Work required -> Among the records below, find the line that has "simp only [pvPaths, List.filter_cons, h, if_true, List.map_cons]"; from there, give the lines again exactly, and stop after the line that has "lemma pv_adds_cons_f (l".

[Stored data entries]
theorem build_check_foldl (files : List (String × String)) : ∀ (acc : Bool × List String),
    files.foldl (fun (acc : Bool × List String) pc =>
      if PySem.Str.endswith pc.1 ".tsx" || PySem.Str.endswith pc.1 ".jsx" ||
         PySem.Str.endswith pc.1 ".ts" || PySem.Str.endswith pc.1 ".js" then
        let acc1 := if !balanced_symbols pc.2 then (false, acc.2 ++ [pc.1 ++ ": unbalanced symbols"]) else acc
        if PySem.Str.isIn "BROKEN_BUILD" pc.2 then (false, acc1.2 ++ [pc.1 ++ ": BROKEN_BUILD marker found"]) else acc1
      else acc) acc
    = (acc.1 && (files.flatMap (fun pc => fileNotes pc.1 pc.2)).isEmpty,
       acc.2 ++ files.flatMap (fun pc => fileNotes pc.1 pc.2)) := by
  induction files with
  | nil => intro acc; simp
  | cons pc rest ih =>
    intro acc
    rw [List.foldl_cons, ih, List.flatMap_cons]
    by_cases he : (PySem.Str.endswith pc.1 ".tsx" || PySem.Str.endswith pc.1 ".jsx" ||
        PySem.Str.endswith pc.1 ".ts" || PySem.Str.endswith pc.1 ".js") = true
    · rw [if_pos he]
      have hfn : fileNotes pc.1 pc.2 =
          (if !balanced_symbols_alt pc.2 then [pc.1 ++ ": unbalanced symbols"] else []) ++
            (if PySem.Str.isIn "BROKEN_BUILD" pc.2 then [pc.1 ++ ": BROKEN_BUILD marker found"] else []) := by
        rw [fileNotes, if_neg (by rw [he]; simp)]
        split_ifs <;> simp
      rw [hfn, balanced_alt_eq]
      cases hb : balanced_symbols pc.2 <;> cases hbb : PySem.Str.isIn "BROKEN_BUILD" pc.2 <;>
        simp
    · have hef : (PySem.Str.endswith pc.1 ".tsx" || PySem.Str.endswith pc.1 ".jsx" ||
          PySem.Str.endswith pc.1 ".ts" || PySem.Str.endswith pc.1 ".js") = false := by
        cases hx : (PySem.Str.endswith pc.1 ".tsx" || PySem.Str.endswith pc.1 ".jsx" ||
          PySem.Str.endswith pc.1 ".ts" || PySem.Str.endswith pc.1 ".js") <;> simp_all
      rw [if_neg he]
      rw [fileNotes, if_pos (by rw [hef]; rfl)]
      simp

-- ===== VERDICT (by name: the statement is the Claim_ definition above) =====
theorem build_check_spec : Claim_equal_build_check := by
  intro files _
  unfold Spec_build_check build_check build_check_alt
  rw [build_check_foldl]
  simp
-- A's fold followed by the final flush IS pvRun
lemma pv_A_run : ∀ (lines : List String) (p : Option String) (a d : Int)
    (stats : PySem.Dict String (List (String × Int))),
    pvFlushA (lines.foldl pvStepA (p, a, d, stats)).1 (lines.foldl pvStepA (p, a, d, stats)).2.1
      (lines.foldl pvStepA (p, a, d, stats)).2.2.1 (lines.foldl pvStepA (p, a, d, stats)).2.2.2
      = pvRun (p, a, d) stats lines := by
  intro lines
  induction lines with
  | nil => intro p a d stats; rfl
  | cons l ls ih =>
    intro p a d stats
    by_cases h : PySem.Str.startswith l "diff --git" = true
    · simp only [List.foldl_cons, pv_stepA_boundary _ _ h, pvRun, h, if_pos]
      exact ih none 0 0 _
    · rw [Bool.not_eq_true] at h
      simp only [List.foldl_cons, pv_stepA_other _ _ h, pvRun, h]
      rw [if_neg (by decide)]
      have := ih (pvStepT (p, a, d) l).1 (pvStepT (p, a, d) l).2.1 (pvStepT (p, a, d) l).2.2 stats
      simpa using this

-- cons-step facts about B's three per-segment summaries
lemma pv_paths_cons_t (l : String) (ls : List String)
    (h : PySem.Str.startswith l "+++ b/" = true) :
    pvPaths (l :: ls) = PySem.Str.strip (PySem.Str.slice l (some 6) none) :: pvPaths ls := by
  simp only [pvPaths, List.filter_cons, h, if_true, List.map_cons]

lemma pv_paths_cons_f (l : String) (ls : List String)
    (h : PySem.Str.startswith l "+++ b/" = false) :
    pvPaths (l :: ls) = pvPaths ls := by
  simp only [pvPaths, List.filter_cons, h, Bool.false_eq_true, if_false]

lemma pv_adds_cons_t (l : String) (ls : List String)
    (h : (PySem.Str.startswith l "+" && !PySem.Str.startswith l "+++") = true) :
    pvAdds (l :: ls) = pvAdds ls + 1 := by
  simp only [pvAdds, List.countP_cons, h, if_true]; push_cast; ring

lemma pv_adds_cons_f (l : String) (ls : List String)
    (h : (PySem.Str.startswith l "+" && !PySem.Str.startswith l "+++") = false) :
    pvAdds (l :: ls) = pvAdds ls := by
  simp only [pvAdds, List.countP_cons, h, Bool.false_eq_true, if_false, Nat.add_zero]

Solution for this problem ->
  simp only [pvPaths, List.filter_cons, h, if_true, List.map_cons]

lemma pv_paths_cons_f (l : String) (ls : List String)
    (h : PySem.Str.startswith l "+++ b/" = false) :
    pvPaths (l :: ls) = pvPaths ls := by
  simp only [pvPaths, List.filter_cons, h, Bool.false_eq_true, if_false]

lemma pv_adds_cons_t (l : String) (ls : List String)
    (h : (PySem.Str.startswith l "+" && !PySem.Str.startswith l "+++") = true) :
    pvAdds (l :: ls) = pvAdds ls + 1 := by
  simp only [pvAdds, List.countP_cons, h, if_true]; push_cast; ring

lemma pv_adds_cons_f (l : String) (ls : List String)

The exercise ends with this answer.